Transurethral Resection of the Prostate (TURP) Versus Original and PErFecTED Prostate Artery Embolization (PAE) Due to Benign Prostatic Hyperplasia (BPH): Preliminary Results of a Single Center, Prospective, Urodynamic-Controlled Analysis



To compare clinical and urodynamic results of transurethral resection of the prostate (TURP) to original and PErFecTED prostate artery embolization (PAE) methods for benign prostatic hyperplasia.


We prospectively randomized 30 patients to receive TURP or original PAE (oPAE) and compared them to a cohort of patients treated by PErFecTED PAE, with a minimum of 1-year follow-up. Patients were assessed for urodynamic parameters, prostate volume, international prostate symptom score (IPSS), and quality of life (QoL).

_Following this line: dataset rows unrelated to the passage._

-- pv_equiv track=rewrite | github.com/stokuj/sorting-visualization | python/sorting_algorithms.py | heap_gen
-- ===== SOURCE A (Python) =====
-- def heap_gen(arr):
--     arr = arr.copy()
--     n = len(arr)
--
--     def heapify(arr, n, i):
--         largest = i
--         left = 2 * i + 1
--         right = 2 * i + 2
--         if left < n and arr[left] > arr[largest]:
--             largest = left
--         if right < n and arr[right] > arr[largest]:
--             largest = right
--         if largest != i:
--             arr[i], arr[largest] = arr[largest], arr[i]
--             yield arr.copy(), i, largest
--             yield from heapify(arr, n, largest)
--         else:
--             yield arr.copy(), i, largest
--
--     for i in range(n // 2 - 1, -1, -1):
--         yield from heapify(arr, n, i)
--     for i in range(n-1, 0, -1):
--         arr[0], arr[i] = arr[i], arr[0]
--         yield arr.copy(), 0, i
--         yield from heapify(arr, i, 0)
-- ===== SOURCE B (Python) =====
-- def heap_gen(arr):
--     a = list(arr)
--     n = len(a)
--     out = []
--
--     def pick(m, i):
--         # first-maximal child/parent index; Python's max breaks ties by the
--         # first occurrence, matching "strictly greater replaces" logic
--         return max((j for j in (i, 2 * i + 1, 2 * i + 2) if j < m),
--                    key=lambda j: a[j])
--
--     def sift(m, i):
--         while True:
--             g = pick(m, i)
--             if g == i:
--                 out.append((a.copy(), i, g))
--                 return
--             a[i], a[g] = a[g], a[i]
--             out.append((a.copy(), i, g))
--             i = g
--
--     i = n // 2 - 1
--     while i >= 0:
--         sift(n, i)
--         i -= 1
--     i = n - 1
--     while i >= 1:
--         a[0], a[i] = a[i], a[0]
--         out.append((a.copy(), 0, i))
--         sift(i, 0)
--         i -= 1
--     yield from out
-- ===== Notes on version B (the rewrite author's own statement) =====
-- stated objective: alternative
-- what changed: A's recursive heapify generator is replaced by countdown while-loops with an iterative sift-down that picks the largest of parent/children via Python's first-maximal max(..., key=...) over the in-range indices, appending snapshots to an output list; same snapshot sequence in the same order.
import Mathlib
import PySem

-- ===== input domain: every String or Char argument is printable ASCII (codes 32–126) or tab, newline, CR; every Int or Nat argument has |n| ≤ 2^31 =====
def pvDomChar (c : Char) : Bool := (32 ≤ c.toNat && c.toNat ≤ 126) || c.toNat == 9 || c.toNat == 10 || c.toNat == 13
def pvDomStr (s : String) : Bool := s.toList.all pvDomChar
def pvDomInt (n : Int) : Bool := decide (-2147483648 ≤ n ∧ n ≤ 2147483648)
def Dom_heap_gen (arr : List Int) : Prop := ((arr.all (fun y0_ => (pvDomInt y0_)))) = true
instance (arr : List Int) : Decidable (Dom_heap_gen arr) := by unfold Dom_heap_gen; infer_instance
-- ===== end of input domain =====

-- B replaces A's recursive heapify generator by countdown while-loops with an
-- iterative sift-down whose largest index is Python's first-maximal max();
-- same snapshot sequence, same order ('alternative', not faster).

-- ===== PORT A =====
-- A's heapify child-comparison lines (largest/left/right), extracted so the
-- recursion's termination can cite pickA_cases.
def pickA (arr : List Int) (n i : Nat) : Nat :=
  let l0 := i
  let left := 2 * i + 1
  let right := 2 * i + 2
  let l1 := if left < n && decide (arr.getD left 0 > arr.getD l0 0) then left else l0
  if right < n && decide (arr.getD right 0 > arr.getD l1 0) then right else l1

lemma pickA_cases (arr : List Int) (n i : Nat) :
    pickA arr n i = i ∨ (i < pickA arr n i ∧ pickA arr n i < n) := by
  simp only [pickA]; split_ifs <;> simp_all <;> omega

-- A's recursive heapify: returns the final array plus the list of yielded snapshots.
def heapifyA (arr : List Int) (n i : Nat) : List Int × List (List Int × Int × Int) :=
  let largest := pickA arr n i
  if _h : largest ≠ i then
    let arr2 := (arr.set i (arr.getD largest 0)).set largest (arr.getD i 0)
    let r := heapifyA arr2 n largest
    (r.1, (arr2, (i : Int), (largest : Int)) :: r.2)
  else (arr, [(arr, (i : Int), (largest : Int))])
termination_by n - i
decreasing_by
  rcases pickA_cases arr n i with h' | h' <;> omega

def heap_gen (arr : List Int) : List (List Int × Int × Int) :=
  let n := arr.length
  let s1 := ((List.range (n / 2)).reverse).foldl
      (fun st i => ((heapifyA st.1 n i).1, st.2 ++ (heapifyA st.1 n i).2)) (arr, [])
  let s2 := (((List.range (n - 1)).reverse).map (· + 1)).foldl
      (fun st i =>
        let a2 := (st.1.set 0 (st.1.getD i 0)).set i (st.1.getD 0 0)
        ((heapifyA a2 i 0).1, st.2 ++ (a2, (0 : Int), (i : Int)) :: (heapifyA a2 i 0).2)) s1
  s2.2

-- ===== PORT B =====
-- Source B's pick: the candidate indices j in (i, 2i+1, 2i+2) with j < m …
def kidsB (m i : Nat) : List Nat :=
  [i, 2 * i + 1, 2 * i + 2].filter (fun j => j < m)

-- … and Python's max(…, key=lambda j: a[j]) over them (first maximal).
-- Every call in Source B has i < m, so the list is nonempty; the none arm is
-- unreachable there (Python's max would raise ValueError on an empty one).
def pickB (a : List Int) (m i : Nat) : Nat :=
  (PySem.List.max? (kidsB m i) (fun j => a.getD j 0)).getD i

lemma pickB_cases (a : List Int) (m i : Nat) :
    pickB a m i = i ∨ (i < pickB a m i ∧ pickB a m i < m) := by
  unfold pickB
  rcases hm : PySem.List.max? (kidsB m i) (fun j => a.getD j 0) with _ | g
  · exact Or.inl rfl
  · have hg := PySem.List.max?_mem hm
    simp only [kidsB, List.mem_filter, List.mem_cons, List.not_mem_nil,
      or_false, decide_eq_true_eq] at hg
    rcases hg with ⟨h1 | h1 | h1, h2⟩ <;> subst h1 <;> simp <;> omega

-- Source B's while-True sift-down loop; out.append(…) is acc ++ [ … ].
def siftB (a : List Int) (m i : Nat) (acc : List (List Int × Int × Int)) :
    List Int × List (List Int × Int × Int) :=
  if _h : pickB a m i = i then (a, acc ++ [(a, (i : Int), (i : Int))])
  else
    siftB ((a.set i (a.getD (pickB a m i) 0)).set (pickB a m i) (a.getD i 0)) m (pickB a m i)
      (acc ++ [((a.set i (a.getD (pickB a m i) 0)).set (pickB a m i) (a.getD i 0),
        (i : Int), (pickB a m i : Int))])
termination_by m - i
decreasing_by
  rcases pickB_cases a m i with h' | h' <;> omega

-- Source B's first while loop (i counts down from n//2 - 1 to 0).
def phase1B (n : Nat) : Nat → List Int × List (List Int × Int × Int) →
    List Int × List (List Int × Int × Int)
  | 0, st => st
  | k + 1, st => phase1B n k (siftB st.1 n k st.2)

-- Source B's second while loop (i counts down from n - 1 to 1).
def phase2B : Nat → List Int × List (List Int × Int × Int) →
    List Int × List (List Int × Int × Int)
  | 0, st => st
  | k + 1, st =>
      let i := k + 1
      let a2 := (st.1.set 0 (st.1.getD i 0)).set i (st.1.getD 0 0)
      phase2B k (siftB a2 i 0 (st.2 ++ [(a2, (0 : Int), (i : Int))]))

def heap_gen_alt (arr : List Int) : List (List Int × Int × Int) :=
  let n := arr.length
  (phase2B (n - 1) (phase1B n (n / 2) (arr, []))).2

-- ===== PRECONDITION & SPEC =====
def Spec_heap_gen (arr : List Int) (out : List (List Int × Int × Int)) : Prop := out = heap_gen_alt arr
instance (arr : List Int) (out : List (List Int × Int × Int)) : Decidable (Spec_heap_gen arr out) := by unfold Spec_heap_gen; infer_instance

-- ===== CLAIM (what is proved, stated in full; the proofs are below) =====
def Claim_equal_heap_gen : Prop := ∀ (arr : List Int), Dom_heap_gen arr → Spec_heap_gen arr (heap_gen arr)

-- ===== LEMMAS AND PROOFS =====

-- B's first-maximal max over the valid candidates is A's two strict comparisons.
lemma pick_eq (a : List Int) (m i : Nat) (hi : i < m) :
    pickB a m i = pickA a m i := by
  have hlr : 2 * i + 2 < m → 2 * i + 1 < m := by omega
  by_cases hr : 2 * i + 2 < m
  · have hl := hlr hr
    simp only [pickB, pickA, kidsB, List.filter, hi, hl, hr, decide_true,
      PySem.List.max?, List.foldl]
    split_ifs <;> simp_all <;> (try split_ifs <;> simp_all) <;> omega
  · by_cases hl : 2 * i + 1 < m
    · simp only [pickB, pickA, kidsB, List.filter, hi, hl, hr, decide_true,
        decide_false, PySem.List.max?, List.foldl]
      split_ifs <;> simp_all <;> omega
    · simp only [pickB, pickA, kidsB, List.filter, hi, hl, hr, decide_true,
        decide_false, PySem.List.max?, List.foldl]
      split_ifs <;> simp_all

-- B's iterative sift equals A's recursive heapify, snapshots appended in order.
lemma sift_eq (a : List Int) (m i : Nat) (acc : List (List Int × Int × Int))
    (hi : i < m) :
    siftB a m i acc = ((heapifyA a m i).1, acc ++ (heapifyA a m i).2) := by
  fun_induction siftB a m i acc with
  | case1 a i acc h =>
      have hp : pickA a m i = i := by rw [← pick_eq a m i hi]; exact h
      rw [heapifyA, dif_neg (by simp [hp])]
      simp [hp]
  | case2 a i acc h ih =>
      have hpe : pickB a m i = pickA a m i := pick_eq a m i hi
      have hp : pickA a m i ≠ i := by rw [← hpe]; exact h
      have hg : i < pickB a m i ∧ pickB a m i < m := by
        rcases pickB_cases a m i with h' | h' <;> [exact absurd h' h; exact h']
      rw [heapifyA, dif_pos hp, ih hg.2, ← hpe]
      simp

lemma phase1_eq (n : Nat) :
    ∀ (k : Nat) (st : List Int × List (List Int × Int × Int)), k ≤ n →
      phase1B n k st = ((List.range k).reverse).foldl
        (fun st i => ((heapifyA st.1 n i).1, st.2 ++ (heapifyA st.1 n i).2)) st
  | 0, st, _ => rfl
  | k + 1, st, hk => by
      rw [phase1B, List.range_succ, List.reverse_append, List.reverse_singleton,
        List.singleton_append, List.foldl_cons,
        sift_eq st.1 n k st.2 (by omega), phase1_eq n k _ (by omega)]

lemma phase2_eq :
    ∀ (k : Nat) (st : List Int × List (List Int × Int × Int)),
      phase2B k st = (((List.range k).reverse).map (· + 1)).foldl
        (fun st i =>
          let a2 := (st.1.set 0 (st.1.getD i 0)).set i (st.1.getD 0 0)
          ((heapifyA a2 i 0).1, st.2 ++ (a2, (0 : Int), (i : Int)) :: (heapifyA a2 i 0).2)) st
  | 0, st => rfl
  | k + 1, st => by
      rw [phase2B, List.range_succ, List.reverse_append, List.reverse_singleton,
        List.singleton_append, List.map_cons, List.foldl_cons,
        sift_eq _ (k + 1) 0 _ (by omega), phase2_eq k]
      simp

-- ===== VERDICT (by name: the statement is the Claim_ definition above) =====
theorem heap_gen_spec : Claim_equal_heap_gen := by
  intro arr _
  unfold Spec_heap_gen heap_gen heap_gen_alt
  dsimp only
  rw [phase1_eq arr.length (arr.length / 2) _ (Nat.div_le_self _ _),
    phase2_eq (arr.length - 1)]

All groups were comparable for all pre-treatment parameters except bladder contractility and peak urine flow rate (Q max), both of which were significantly better in the TURP group, and IIEF score, which was significantly higher among PErFecTED PAE patients than TURP patients. All groups experienced significant improvement in IPSS, QoL, prostate volume, and Q max. TURP and PErFecTED PAE both resulted in significantly lower IPSS than oPAE but were not significantly different from one another. TURP resulted in significantly higher Q max and significantly smaller prostate volume than either original or PErFecTED PAE but required spinal anesthesia and hospitalization. Two patients in the oPAE group with hypocontractile bladders experienced recurrence of symptoms and were treated with TURP. In the TURP group, urinary incontinence occurred in 4/15 patients (26.7 %), rupture of the prostatic capsule in 1/15 (6.7 %), retrograde ejaculation in all patients (100 %), and one patient was readmitted for temporary bladder irrigation due to hematuria.


TURP and PAE are both safe and effective treatments. TURP and PErFecTED PAE yield similar symptom improvement, but TURP is associated with both better urodynamic results and more adverse events.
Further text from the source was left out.